AUSTRALIAN COUNCIL FOR THE DEFENCE OF GOVERNMENT SCHOOLS

PRESS RELEASE 353

WHAT DO PARENTS PAY FOR

PUBLIC AND PRIVATE EDUCATION

RESPECTIVELY?

26 January 2010

The Friendly Society, Australian Scholarships Group, provides some interesting statistics through its Education Fund website.

A parent with a child commencing primary school in 2010 can expect to pay the following amounts in private contributions for a public, private and Catholic systemic education respectively:

Primary School Private Costs

Private ‘voluntary’ costs for public schools

Private costs for Private schools

Private costs for Catholic or other systemic schools

$36,956

$122,266

$52,944

Secondary School Private Costs

Private costs for Public Schools

Private costs for Private schools

Private costs for Catholic or other systemic schools

$36,427

$157,309

$81,964

These figures make a nonsense of the ideal of ‘free’ education in Australia. However, it should be noted that it is only in a public school that private contributions are ‘voluntary’ and the principle of ‘free education’ still exists.

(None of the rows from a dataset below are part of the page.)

-- pv_equiv track=rewrite | github.com/Javier200151/ElSorteoDeSQA | project_folder/app/utils.py | calcular_papeletas
-- ===== SOURCE A (Python) =====
-- def calcular_papeletas(jugadores, partidas):
--     resultados = {}
--     for jugador in jugadores:
--         papeletas = 4
--         for partida in partidas:
--             if jugador in partida.get('roles_HQ', []):
--                 papeletas = 0
--                 break
--             if jugador in partida.get('roles_importantes', []):
--                 papeletas -= 1
--         resultados[jugador] = max(papeletas, 0)
--     return resultados
-- ===== SOURCE B (Python) =====
-- def calcular_papeletas(jugadores, partidas):
--     hq = set()
--     imp = {}
--     for partida in partidas:
--         hq.update(partida.get('roles_HQ', []))
--         for j in set(partida.get('roles_importantes', [])):
--             imp[j] = imp.get(j, 0) + 1
--     return {j: 0 if j in hq else max(4 - imp.get(j, 0), 0) for j in jugadores}
-- ===== Notes on version B (the rewrite author's own statement) =====
-- stated objective: faster
-- what changed: Instead of rescanning every match's role lists for each player (with an early break on HQ), B makes a single pass over the matches building the union set of roles_HQ and a counter of roles_importantes appearances, then computes each player's tickets with O(1) lookups.
import Mathlib
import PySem

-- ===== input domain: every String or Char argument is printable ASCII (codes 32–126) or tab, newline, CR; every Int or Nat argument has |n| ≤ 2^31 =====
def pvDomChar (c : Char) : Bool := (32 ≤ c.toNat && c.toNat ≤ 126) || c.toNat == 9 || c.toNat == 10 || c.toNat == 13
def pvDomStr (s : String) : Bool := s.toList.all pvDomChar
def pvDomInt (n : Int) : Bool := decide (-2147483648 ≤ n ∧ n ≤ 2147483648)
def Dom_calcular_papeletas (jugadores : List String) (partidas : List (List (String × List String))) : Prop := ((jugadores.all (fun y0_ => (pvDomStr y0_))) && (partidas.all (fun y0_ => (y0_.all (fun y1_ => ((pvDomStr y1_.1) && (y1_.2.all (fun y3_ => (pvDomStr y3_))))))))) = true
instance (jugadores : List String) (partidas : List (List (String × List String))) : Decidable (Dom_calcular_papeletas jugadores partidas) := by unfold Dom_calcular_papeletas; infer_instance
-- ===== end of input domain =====

-- B replaces A's O(J·P) per-player rescan of all matches by one O(P) pass building the
-- HQ union set and an importantes counter, then an O(1) lookup per player (objective: faster).

-- ===== PORT A =====
-- partida.get(key, [])  (dict lookup with default)
def pvGet (partida : List (String × List String)) (k : String) : List String :=
  PySem.Dict.getD ⟨partida⟩ k []

-- A's inner 'for partida in partidas' loop with its break
def pvALoop (jugador : String) (partidas : List (List (String × List String))) (papeletas : Int) : Int :=
  match partidas with
  | [] => papeletas
  | partida :: rest =>
    if (pvGet partida "roles_HQ").contains jugador then 0
    else if (pvGet partida "roles_importantes").contains jugador then
      pvALoop jugador rest (papeletas - 1)
    else pvALoop jugador rest papeletas

def calcular_papeletas (jugadores : List String) (partidas : List (List (String × List String))) : List (String × Int) :=
  (jugadores.foldl
    (fun (resultados : PySem.Dict String Int) jugador =>
      resultados.insert jugador (max (pvALoop jugador partidas 4) 0))
    PySem.Dict.empty).items

-- ===== PORT B =====
-- one pass over partidas: hq = union of roles_HQ, imp = per-player count of matches with that player in roles_importantes
def pvBAcc (partidas : List (List (String × List String))) : PySem.Set String × PySem.Dict String Int :=
  partidas.foldl
    (fun acc partida =>
      (PySem.Set.update acc.1 (pvGet partida "roles_HQ"),
       (PySem.Set.ofList (pvGet partida "roles_importantes")).foldl
         (fun d j => d.modify j 0 (· + 1)) acc.2))
    (PySem.Set.empty, PySem.Dict.empty)

def calcular_papeletas_alt (jugadores : List String) (partidas : List (List (String × List String))) : List (String × Int) :=
  let acc := pvBAcc partidas
  (jugadores.foldl
    (fun (d : PySem.Dict String Int) j =>
      d.insert j (if acc.1.contains j then 0 else max (4 - acc.2.getD j 0) 0))
    PySem.Dict.empty).items

-- ===== PRECONDITION & SPEC =====
def Spec_calcular_papeletas (jugadores : List String) (partidas : List (List (String × List String))) (out : List (String × Int)) : Prop := out = calcular_papeletas_alt jugadores partidas
instance (jugadores : List String) (partidas : List (List (String × List String))) (out : List (String × Int)) : Decidable (Spec_calcular_papeletas jugadores partidas out) := by unfold Spec_calcular_papeletas; infer_instance

-- ===== CLAIM (what is proved, stated in full; the proofs are below) =====
def Claim_equal_calcular_papeletas : Prop := ∀ (jugadores : List String) (partidas : List (List (String × List String))), Dom_calcular_papeletas jugadores partidas → Spec_calcular_papeletas jugadores partidas (calcular_papeletas jugadores partidas)

-- ===== LEMMAS AND PROOFS =====

-- first component of B's accumulator: union of all roles_HQ lists
lemma pvBAcc_fst_mem (partidas : List (List (String × List String)))
    (s : PySem.Set String) (d : PySem.Dict String Int) (j : String) :
    (j ∈ (partidas.foldl
      (fun acc partida =>
        (PySem.Set.update acc.1 (pvGet partida "roles_HQ"),
         (PySem.Set.ofList (pvGet partida "roles_importantes")).foldl
           (fun d j => d.modify j 0 (· + 1)) acc.2)) (s, d)).1)
      ↔ (j ∈ s ∨ ∃ p ∈ partidas, j ∈ pvGet p "roles_HQ") := by
  induction partidas generalizing s d with
  | nil => simp
  | cons p rest ih =>
    simp only [List.foldl_cons, ih, PySem.Set.mem_update, List.mem_cons]
    constructor
    · rintro ((h | h) | ⟨q, hq, hj⟩)
      · exact Or.inl h
      · exact Or.inr ⟨p, Or.inl rfl, h⟩
      · exact Or.inr ⟨q, Or.inr hq, hj⟩
    · rintro (h | ⟨q, (rfl | hq), hj⟩)
      · exact Or.inl (Or.inl h)
      · exact Or.inl (Or.inr hj)
      · exact Or.inr ⟨q, hq, hj⟩

-- second component of B's accumulator: counts matches whose roles_importantes contain j
lemma pvBAcc_snd_getD (partidas : List (List (String × List String)))
    (s : PySem.Set String) (d : PySem.Dict String Int) (j : String) :
    ((partidas.foldl
      (fun acc partida =>
        (PySem.Set.update acc.1 (pvGet partida "roles_HQ"),
         (PySem.Set.ofList (pvGet partida "roles_importantes")).foldl
           (fun d j => d.modify j 0 (· + 1)) acc.2)) (s, d)).2).getD j 0
      = d.getD j 0 + (partidas.countP (fun p => decide (j ∈ pvGet p "roles_importantes")) : Int) := by
  induction partidas generalizing s d with
  | nil => simp
  | cons p rest ih =>
    simp only [List.foldl_cons, ih, List.countP_cons]
    rw [PySem.Dict.getD_foldl_modify_add_one]
    have hcount : (PySem.Set.ofList (pvGet p "roles_importantes")).count j
        = if j ∈ pvGet p "roles_importantes" then 1 else 0 := by
      by_cases h : j ∈ pvGet p "roles_importantes"
      · rw [if_pos h]
        exact Nat.le_antisymm
          (List.nodup_iff_count_le_one.mp (PySem.Set.nodup_ofList _) j)
          (List.count_pos_iff.mpr ((PySem.Set.mem_ofList _ _).mpr h))
      · rw [if_neg h, List.count_eq_zero]
        simpa [PySem.Set.mem_ofList] using h
    rw [hcount]
    by_cases h : j ∈ pvGet p "roles_importantes"
    · simp [h]
      ring
    · simp [h]

-- A's loop when some match puts j in roles_HQ
lemma pvALoop_hq (j : String) (partidas : List (List (String × List String))) (x : Int)
    (h : ∃ p ∈ partidas, j ∈ pvGet p "roles_HQ") : pvALoop j partidas x = 0 := by
  induction partidas generalizing x with
  | nil => simp at h
  | cons p rest ih =>
    obtain ⟨q, hq, hj⟩ := h
    rcases List.mem_cons.mp hq with rfl | hq'
    · simp only [pvALoop]
      rw [if_pos (by simpa using hj)]
    · simp only [pvALoop]
      split_ifs with h1 h2
      · rfl
      · exact ih _ ⟨q, hq', hj⟩
      · exact ih _ ⟨q, hq', hj⟩

-- A's loop when no match puts j in roles_HQ
lemma pvALoop_nohq (j : String) (partidas : List (List (String × List String))) (x : Int)
    (h : ∀ p ∈ partidas, j ∉ pvGet p "roles_HQ") :
    pvALoop j partidas x
      = x - (partidas.countP (fun p => decide (j ∈ pvGet p "roles_importantes")) : Int) := by
  induction partidas generalizing x with
  | nil => simp [pvALoop]
  | cons p rest ih =>
    simp only [pvALoop, List.countP_cons]
    rw [if_neg (by simpa using h p (List.mem_cons_self ..))]
    have hrest : ∀ q ∈ rest, j ∉ pvGet q "roles_HQ" :=
      fun q hq => h q (List.mem_cons_of_mem _ hq)
    by_cases hi : j ∈ pvGet p "roles_importantes"
    · rw [if_pos (by simpa using hi), ih _ hrest]
      simp [hi]; ring
    · rw [if_neg (by simpa using hi), ih _ hrest]
      simp [hi]

-- per-player values of A and B coincide
lemma pv_value_eq (partidas : List (List (String × List String))) (j : String) :
    max (pvALoop j partidas 4) 0
      = (if (pvBAcc partidas).1.contains j then 0
         else max (4 - (pvBAcc partidas).2.getD j 0) 0) := by
  unfold pvBAcc
  by_cases h : ∃ p ∈ partidas, j ∈ pvGet p "roles_HQ"
  · rw [pvALoop_hq j partidas 4 h,
      if_pos ((PySem.Set.contains_iff _ _).mpr
        ((pvBAcc_fst_mem partidas _ _ j).mpr (Or.inr h)))]
    simp
  · push Not at h
    rw [pvALoop_nohq j partidas 4 h]
    rw [if_neg (by
      intro hc
      rcases (pvBAcc_fst_mem partidas _ _ j).mp ((PySem.Set.contains_iff _ _).mp hc) with h' | ⟨p, hp, hj⟩
      · simp [PySem.Set.empty] at h'
      · exact h p hp hj)]
    rw [pvBAcc_snd_getD]
    simp [PySem.Dict.empty, PySem.Dict.getD, PySem.Dict.get?]

-- ===== VERDICT (by name: the statement is the Claim_ definition above) =====
theorem calcular_papeletas_spec : Claim_equal_calcular_papeletas := by
  intro jugadores partidas _hdom
  show _ = _
  unfold calcular_papeletas calcular_papeletas_alt
  have hf : (fun (resultados : PySem.Dict String Int) jugador =>
      resultados.insert jugador (max (pvALoop jugador partidas 4) 0))
    = (fun (d : PySem.Dict String Int) j =>
      d.insert j (if (pvBAcc partidas).1.contains j then 0
                  else max (4 - (pvBAcc partidas).2.getD j 0) 0)) := by
    funext d j
    rw [pv_value_eq]
  rw [hf]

It is a pity that all Australian parents do not join together in common ground and demand a genuinely free education for all children regardless of their class, creed, colour or culture.

Another Form of State Aid:

The Australian Scholarships Group ‘sells’ itself to private school parents as follows:

Why join?

Tax Effective - As the fund is designed specifically for education it fulfils the requirements of a 'scholarship plan' under the Income Tax Assessment Act (Tax Act). This allows the fund to receive concessional tax treatment, which in turn optimises your child's education benefits.

DOGS note that the concessional tax treatment for funds placed in the scholarship fund by parents and grandparents from the time of the birth of a child is yet another form of State Aid for wealthy private schools.

 Insecure Private School Parents Should Do Their Sums Again

Anthony Keane, the News Editor of the Hobart Mercury (January 25, 2010, p 23) told the following anecdote:

A reader once told me that instead of sending his boys to private school, he invested the savings – about $13,000 a year – into BHP shares. Thanks to the share price growth, his 19-year-old son was a millionaire paying his own way through university, while another son planned to buy a pub and hire private-school educated students as waiters and bar staff.

Insecure middle class parents and grandparents should not be taken in by the private school sales pitch. Australia would be better served if all parents made common cause for the education of all Australian children through the public system, - the only system which is open to all children.

 

 

DEFEND PUBLIC EDUCATION AND STOP STATE AID TO PRIVATE RELIGIOUS SCHOOLS.